Aha!  It sounds like the library is working OK and the problem is the
assumption that "ncopn" would return some particular value.  All the
documentation says for either netcdf 2 or netcdf 3 is that the return
value from ncopn is a small integer, but your program should not in any
way depend on which small integer.  If you open files in a different
order, you will get different ncid values returned.  In netcdf 3, ncopn
doesn't return 0 as the ncid of the first opened file, it returns 3,
because ncid is now the file descriptor of the open netcdf file, and
file descriptors 0, 1, and 2, are already in use for stdin, stdout, and
stderr.  We could have tried to hide this difference, but did not think
this would be an incompatibility, because we never documented what
values of ncid meant; they were to be treated as opaque file "handles"
for use in other netcdf function calls.

>       I notice that the libnetcdf.a for version 3 is much larger than for 
> version 2. 
> Exactly how large should it be? I also notice that netcdf.inc is much larger 
> in the newer 
> version.
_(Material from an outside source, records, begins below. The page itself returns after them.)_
-- pv_equiv track=rewrite | github.com/pypi-data/pypi-mirror-200 | packages/qrem/qrem-0.1.1.tar.gz/qrem-0.1.1/src/qrem/functions_qrem/functions_data_analysis2.py | convert_counts_overlapping_tomography
-- ===== SOURCE A (Python) =====
-- from typing import Dict, List
-- import copy
--
-- def add_counts_from_dictionaries(counts_dictionaries_list: List[Dict[str, int]]) -> Dict[str, int]:
--     """
--     Merge multiple counts dictionaries.
--     This is useful when you have results of multiple implementations of the same experiment.
--
--     :param counts_dictionaries_list: list of results of counts dictionaries of the form:
--                                     {'bitstring":number of measurements}
--     :return:
--     """
--
--     # first dictionary will be template to which we will add counts
--     merged_counts = copy.deepcopy(counts_dictionaries_list[0])
--
--     # we go through all other dictionaries
--     for counts_dictionary in counts_dictionaries_list[1:]:
--         for bitstring, ticks in counts_dictionary.items():
--             if bitstring in merged_counts.keys():
--                 merged_counts[bitstring] += ticks
--             else:
--                 merged_counts[bitstring] = ticks
--
--     return merged_counts
--
-- def convert_counts_overlapping_tomography(counts_dictionary: Dict[str, Dict[str, int]],
--                                           experiment_name: str):
--     def string_cutter(circuit_name: str):
--         """
--         This function cuts the name of the circuit to the format that will later be used by
--         tomography data analyzers.
--
--
--         :param circuit_name:
--         It assumes the following convention:
--
--         circuit_name = "experiment name" + "-" + "circuit label"+
--         "no"+ "integer identifier for multiple implementations of the same circuit"
--
--         for example the circuit can have name:
--         "DDOT-010no3"
--
--         which means that this experiment is Diagonal Detector Overlapping Tomography (DDOT),
--         the circuit implements state "010" (i.e., gates iden, X, iden on qubits 0,1,2), and
--         in the whole circuits sets this is the 4th (we start counting from 0) circuit that implements
--         that particular state.
--
--         :return:
--         """
--         experiment_string_len = len(list(experiment_name))
--         full_name_now = circuit_name[experiment_string_len + 1:]
--         new_string = ''
--         for symbol_index in range(len(full_name_now)):
--             if full_name_now[symbol_index] + full_name_now[symbol_index + 1] == 'no':
--                 break
--             new_string += full_name_now[symbol_index]
--         return new_string
--
--     big_counts_dictionary = {}
--
--     for circuit_name, counts_dict_now in counts_dictionary.items():
--         proper_name_now = string_cutter(circuit_name)
--         if proper_name_now not in big_counts_dictionary.keys():
--             big_counts_dictionary[proper_name_now] = counts_dict_now
--         else:
--             big_counts_dictionary[proper_name_now] = add_counts_from_dictionaries(
--                 [big_counts_dictionary[proper_name_now], counts_dict_now])
--
--     return big_counts_dictionary
-- ===== SOURCE B (Python) =====
-- import copy
--
--
-- def convert_counts_overlapping_tomography(counts_dictionary, experiment_name):
--     # Two-pass re-implementation: group the count-dicts by label first, then
--     # merge each group once.  Return value only (no argument is mutated).
--     start = len(experiment_name) + 1
--
--     def label_of(circuit_name):
--         rest = circuit_name[start:]
--         idx = rest.find('no')
--         return rest if idx < 0 else rest[:idx]
--
--     groups = {}
--     for circuit_name, counts_dict_now in counts_dictionary.items():
--         groups[label_of(circuit_name)] = groups.get(label_of(circuit_name), []) + [counts_dict_now]
--
--     big_counts_dictionary = {}
--     for label, dicts in groups.items():
--         if len(dicts) == 1:
--             big_counts_dictionary[label] = dicts[0]
--         else:
--             merged = copy.deepcopy(dicts[0])
--             for d in dicts[1:]:
--                 for bitstring, ticks in d.items():
--                     merged[bitstring] = merged.get(bitstring, 0) + ticks
--             big_counts_dictionary[label] = merged
--     return big_counts_dictionary
-- ===== Notes on version B (the rewrite author's own statement) =====
-- stated objective: alternative
-- what changed: A merges each circuit's counts into the output dict as it scans (calling the pairwise add_counts_from_dictionaries on every repeated label) and cuts names with an index loop; B first groups the count-dicts by label in one pass, then merges each group once in a second pass, and computes the label with str.find('no') plus a slice instead of the character-by-character loop.
-- outside the precondition, e.g. on convert_counts_overlapping_tomography({'DDOT-010': {'00': 1}}, 'DDOT'): A raises IndexError, B returns {'010': {'00': 1}}
import Mathlib
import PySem

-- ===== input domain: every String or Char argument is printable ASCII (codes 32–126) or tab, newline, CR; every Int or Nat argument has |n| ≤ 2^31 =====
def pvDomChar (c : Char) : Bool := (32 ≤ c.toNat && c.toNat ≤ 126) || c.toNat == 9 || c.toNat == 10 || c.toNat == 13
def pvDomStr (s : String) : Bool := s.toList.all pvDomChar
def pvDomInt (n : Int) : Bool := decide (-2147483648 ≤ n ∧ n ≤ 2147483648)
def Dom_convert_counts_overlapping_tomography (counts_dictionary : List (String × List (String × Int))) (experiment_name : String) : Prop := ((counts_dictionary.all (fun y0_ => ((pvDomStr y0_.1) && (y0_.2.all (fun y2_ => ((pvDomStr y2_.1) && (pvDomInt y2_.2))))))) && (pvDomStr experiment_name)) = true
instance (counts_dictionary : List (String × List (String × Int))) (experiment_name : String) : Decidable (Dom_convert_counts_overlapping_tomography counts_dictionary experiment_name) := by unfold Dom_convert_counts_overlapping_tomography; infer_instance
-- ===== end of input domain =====

-- B replaces A's one-pass merge-as-you-go with a two-pass group-then-merge decomposition and a
-- find-based label cutter (objective: alternative decomposition, same cost). Return value only:
-- A aliases single-occurrence inner dicts, B's Python does the same; no argument is mutated.

-- ===== PORT A =====
-- string_cutter's loop: reads rest[i] and rest[i+1]; Python raises IndexError when i+1 runs
-- past the end (the one-element case below) — those inputs are excluded by Pre_.
def pvCutA : List Char → List Char
  | [] => []
  | [c] => [c]            -- Python raises IndexError here; unreachable under Pre_
  | a :: b :: rest => if a = 'n' ∧ b = 'o' then [] else a :: pvCutA (b :: rest)

def pvStringCutter (experiment_name circuit_name : String) : String :=
  String.ofList (pvCutA (PySem.List.slice circuit_name.toList (some ((PySem.Str.len experiment_name : Int) + 1)) none))

-- add_counts_from_dictionaries: merged = deepcopy(lst[0]) (lst[0] raises on []; A only calls
-- it with two-element lists), then fold the remaining dicts' counts in.
def pvAddStep (m : PySem.Dict String Int) (p : String × Int) : PySem.Dict String Int :=
  if m.contains p.1 then m.insert p.1 (m.getD p.1 0 + p.2) else m.insert p.1 p.2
Is there ANYTHING else that is needed for FORTRAN compilations that 
> might have 
> changed?

The library for version 3 is larger because:

 - it doesn't depend on the vendor's XDR library, but provides a
   new extended XDR implementation, improving portability and
   performance; 
 - it provides a new C interface with 134 functions, as well as
   providing backward compatibility for the old netcdf-2 C interface of
   34 functions;
 - it provides a new Fortran interface with 110 functions, as well as
   providing backward compatibility with the old Fortran interface of 41
   functions; and
 - it provides new automatic type conversion facilities, letting you
   ask for values as DOUBLE, for example, even if they are stored as
   integers or reals.

Similarly, netcdf.inc is larger because it must declare the netcdf-2
Fortran interfaces and parameters as well as all the new netcdf-3
interfaces and parameters.

It's too bad that we didn't achieve complete backward compatibility so
that you could just use old programs without even recompiling them, by
linking against the new library.  Instead, it's necessary to recompile
as well as relink to get the benefits of the better performance and
added functionality.  Your executables will also be larger than with
netcdf-2, which is another part of the trade-off.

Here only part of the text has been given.